You can read about Steve's life and impact in this in-depth story in The Washington Post, this one in The New York Times, and this one in Steve's local paper The Sun Sentinel. NhRP board member Dr. Jane Goodall, law professor Joyce Tischler, nonfiction writer Brandon Keim, and journalist Rich Barlow are among those who wrote reflections on their friendship with and admiration for Steve. Steve's memorial page contains hundreds of remembrances, not just from friends, colleagues, former students, NhRP supporters, and activists, but also from surprising voices, like the Argentine judges who helped free Sandra the orangutan in 2019 and Justice Barbara Jaffe, before whom Steve argued for our chimpanzee clients' right to liberty in 2015. You can read these remembrances here.
Steve was unshaking in his belief in and commitment to nonhuman animal rights. So are we. Thank you again for joining us in honoring Steve. In the weeks, months, and years ahead, we look forward to fighting tirelessly for our clients and illuminating the injustice of nonhuman animals' rightlessness, just as he did.
“For four thousand years, a thick and impenetrable legal wall has separated all human from all nonhuman animals. On one side, even the most trivial interests of a single species—ours—are jealously guarded. We have assigned ourselves, alone among the million animal species, the status of 'legal persons.' On the other side of that wall lies the legal refuse of an entire kingdom, not just chimpanzees and bonobos but also gorillas, orangutans, and monkeys, dogs, elephants, and dolphins.
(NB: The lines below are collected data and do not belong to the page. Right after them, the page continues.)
lemma pvS_irrel (rd : List Int) (prev : Option (List Int)) (bpp : Int) (hb : 1 ≤ bpp) :
    ∀ f g i, i < f → i < g → pvS rd prev bpp f i = pvS rd prev bpp g i := by
  intro f
  induction f with
  | zero => intro g i h _; exact absurd h (Nat.not_lt_zero i)
  | succ f ih =>
    intro g i hf hg
    cases g with
    | zero => exact absurd hg (Nat.not_lt_zero i)
    | succ g' =>
      simp only [pvS]
      by_cases hbi : bpp ≤ (i:Int)
      · rw [if_pos hbi, if_pos hbi, ih g' (i - bpp.toNat) (by omega) (by omega)]
      · rw [if_neg hbi, if_neg hbi]

-- A's loop body as a named function (definitionally the lambda in the port)
def pvStepA (rd : List Int) (prev : Option (List Int)) (bpp : Int) (result : List Int) (i : Int) : List Int :=
  let left : Int := if bpp ≤ i then PySem.List.pyGetD result (i - bpp) 0 else 0
  let above : Int := if prev.getD [] ≠ [] then PySem.List.pyGetD (prev.getD []) i 0 else 0
  let upper_left : Int := if bpp ≤ i ∧ prev.getD [] ≠ [] then PySem.List.pyGetD (prev.getD []) (i - bpp) 0 else 0
  let p := left + above - upper_left
  let pa := |p - left|
  let pb := |p - above|
  let pc := |p - upper_left|
  let predictor := if pa ≤ pb ∧ pa ≤ pc then left else if pb ≤ pc then above else upper_left
  result ++ [PySem.Int.mod (PySem.List.pyGetD rd i 0 + predictor) 256]

lemma pvStepA_spec (rd : List Int) (prev : Option (List Int)) (bpp : Int) (hb : 1 ≤ bpp) (t : Nat) :
    pvStepA rd prev bpp ((List.range t).map (pvSV rd prev bpp)) (t:Int)
      = (List.range t).map (pvSV rd prev bpp) ++ [pvSV rd prev bpp t] := by
  have hleft0 : bpp ≤ (t:Int) →
      PySem.List.pyGetD ((List.range t).map (pvSV rd prev bpp)) ((t:Int) - bpp) 0
        = pvS rd prev bpp t (t - bpp.toNat) := by
    intro h
    rw [PySem.List.pyGetD_eq_getElem _ _ (by omega) (by simp; omega)]
    simp only [List.getElem_map, List.getElem_range]
    have he : ((t:Int) - bpp).toNat = t - bpp.toNat := by omega
    rw [he]
    exact pvS_irrel rd prev bpp hb _ _ _ (by omega) (by omega)
  by_cases h1 : bpp ≤ (t:Int)
  · simp [pvStepA, pvSV, pvS, pvVal, pvCore, pvPrevAt, h1, hleft0 h1]
  · simp [pvStepA, pvSV, pvS, pvVal, pvCore, pvPrevAt, h1]

lemma pvAfold (rd : List Int) (prev : Option (List Int)) (bpp : Int) (hb : 1 ≤ bpp) :
    ∀ t, (List.range t).foldl (fun r (k : Nat) => pvStepA rd prev bpp r (k:Int)) []
      = (List.range t).map (pvSV rd prev bpp) := by
  intro t
  induction t with
  | zero => rfl
  | succ t ih =>
    rw [List.range_succ, List.foldl_append, List.map_append, ih]
    simp only [List.foldl_cons, List.foldl_nil]
    exact pvStepA_spec rd prev bpp hb t

-- B's inner-loop body as a named function (definitionally the lambda in the port)
def pvStepB (rd : List Int) (prev : Option (List Int)) (st : List Int × Int × Int) (i : Int) :
    List Int × Int × Int :=
  let above : Int := if prev.getD [] ≠ [] then PySem.List.pyGetD (prev.getD []) i 0 else 0
  let p := st.2.1 + above - st.2.2
  let pa := |p - st.2.1|
  let pb := |p - above|
  let pc := |p - st.2.2|
  let predictor := if pa ≤ pb ∧ pa ≤ pc then st.2.1 else if pb ≤ pc then above else st.2.2
  let v := PySem.Int.mod (PySem.List.pyGetD rd i 0 + predictor) 256
  (PySem.List.pySetD st.1 i v, v, above)

-- B's outer-loop body
def pvOuterB (rd : List Int) (prev : Option (List Int)) (bpp : Int) (result : List Int) (c : Int) :
    List Int :=
  ((PySem.List.pyRange c (rd.length : Int) bpp).foldl (pvStepB rd prev) (result, (0:Int), (0:Int))).1

lemma pvStepB_spec (rd : List Int) (prev : Option (List Int)) (bpp : Int) (hb : 1 ≤ bpp)
    (res : List Int) (i : Nat) :
    pvStepB rd prev (res,
        (if bpp ≤ (i:Int) then pvSV rd prev bpp (i - bpp.toNat) else 0),
        (if bpp ≤ (i:Int) then pvPrevAt prev ((i:Int) - bpp) else 0)) (i:Int)
      = (PySem.List.pySetD res (i:Int) (pvSV rd prev bpp i), pvSV rd prev bpp i,
          pvPrevAt prev (i:Int)) := by
  by_cases h1 : bpp ≤ (i:Int)
  · have hL0 : pvSV rd prev bpp (i - bpp.toNat) = pvS rd prev bpp i (i - bpp.toNat) :=
      pvS_irrel rd prev bpp hb _ _ _ (by omega) (by omega)
    rw [hL0]
    simp [pvStepB, pvSV, pvS, pvVal, pvCore, pvPrevAt, h1]
  · simp [pvStepB, pvSV, pvS, pvVal, pvCore, pvPrevAt, h1]

-- the buffer state: channels < c fully reconstructed, channel c reconstructed below i, rest still 0
def pvMix (rd : List Int) (prev : Option (List Int)) (bpp : Int) (c i : Nat) : List Int :=
  (List.range rd.length).map (fun j =>
    if j % bpp.toNat < c ∨ (j % bpp.toNat = c ∧ j < i) then pvSV rd prev bpp j else 0)

lemma pvMix_zero (rd : List Int) (prev : Option (List Int)) (bpp : Int) (c : Nat) :
    pvMix rd prev bpp c 0 = pvMix rd prev bpp c c := by
  unfold pvMix
  apply List.map_congr_left
  intro j _
  refine if_congr ?_ rfl rfl
  have hml := Nat.mod_le j bpp.toNat
  generalize j % bpp.toNat = m at *
  omega

lemma pvModBetween (B m i : Nat) (h1 : m % B = i % B) (h2 : i ≤ m) (h3 : m < i + B) : m = i := by
  have hd : B ∣ m - i := (Nat.modEq_iff_dvd' h2).mp h1.symm
  have := Nat.eq_zero_of_dvd_of_lt hd (by omega)
  omega

lemma pvRange_len (c n bpp : Int) (hb : 0 < bpp) (hc : 0 ≤ c) (k : Nat) :
    k < (PySem.List.pyRange c n bpp).length ↔ c + bpp * k < n := by
  rw [PySem.List.pyRange_of_pos c n hb]
  simp only [List.length_map, List.length_range]
  by_cases h : c < n
  · rw [if_pos h, Int.lt_toNat]
    constructor
    · intro hk
      have h2 : (k:Int) + 1 ≤ (n - c + bpp - 1) / bpp := by omega
      have h3 := (Int.le_ediv_iff_mul_le hb).mp h2
      nlinarith
    · intro hk
      have h3 : ((k:Int) + 1) * bpp ≤ n - c + bpp - 1 := by nlinarith
      have h4 := (Int.le_ediv_iff_mul_le hb).mpr h3
      omega
  · rw [if_neg h]
    simp only [Nat.not_lt_zero, false_iff, not_lt]
    have : (0:Int) ≤ bpp * k := by positivity
    omega

lemma pvRange_get (c n bpp : Int) (hb : 0 < bpp) (k : Nat)
    (hk : k < (PySem.List.pyRange c n bpp).length) :
    (PySem.List.pyRange c n bpp)[k] = c + bpp * k := by
  simp only [PySem.List.pyRange_of_pos c n hb, List.getElem_map, List.getElem_range]

lemma pvMix_set (rd : List Int) (prev : Option (List Int)) (bpp : Int) (hb : 1 ≤ bpp)
    (c i : Nat) (hmod : i % bpp.toNat = c) (hin : i < rd.length) :
    PySem.List.pySetD (pvMix rd prev bpp c i) (i:Int) (pvSV rd prev bpp i)
      = pvMix rd prev bpp c (i + bpp.toNat) := by
  rw [PySem.List.pySetD_of_nonneg _ _ (Int.natCast_nonneg i)]
  simp only [Int.toNat_natCast]
  apply List.ext_getElem
  · simp [pvMix]
  · intro m hm1 hm2
    rw [List.getElem_set]
    by_cases he : i = m
    · subst he
      rw [if_pos rfl]
      simp only [pvMix, List.getElem_map, List.getElem_range]
      rw [if_pos (Or.inr ⟨hmod, by omega⟩)]
    · rw [if_neg he]
      simp only [pvMix, List.getElem_map, List.getElem_range]
      refine if_congr ?_ rfl rfl
      constructor
      · rintro (h | ⟨h1, h2⟩)
        · exact Or.inl h
        · exact Or.inr ⟨h1, by omega⟩
      · rintro (h | ⟨h1, h2⟩)
        · exact Or.inl h
        · refine Or.inr ⟨h1, ?_⟩
          by_contra hle
          push_neg at hle
          exact he (pvModBetween bpp.toNat m i (h1.trans hmod.symm) hle h2).symm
They are treated as 'legal things.' Their most basic and fundamental interests—their pains, their lives, their freedoms—are intentionally ignored, often maliciously trampled, and routinely abused. Ancient philosophers claimed that all nonhuman animals had been designed and placed on this earth just for human beings. Ancient jurists declared that law had been created just for human beings. Although philosophy and science have long since recanted, the law has not.” – Steven M. Wise, Rattling the Cage (2000)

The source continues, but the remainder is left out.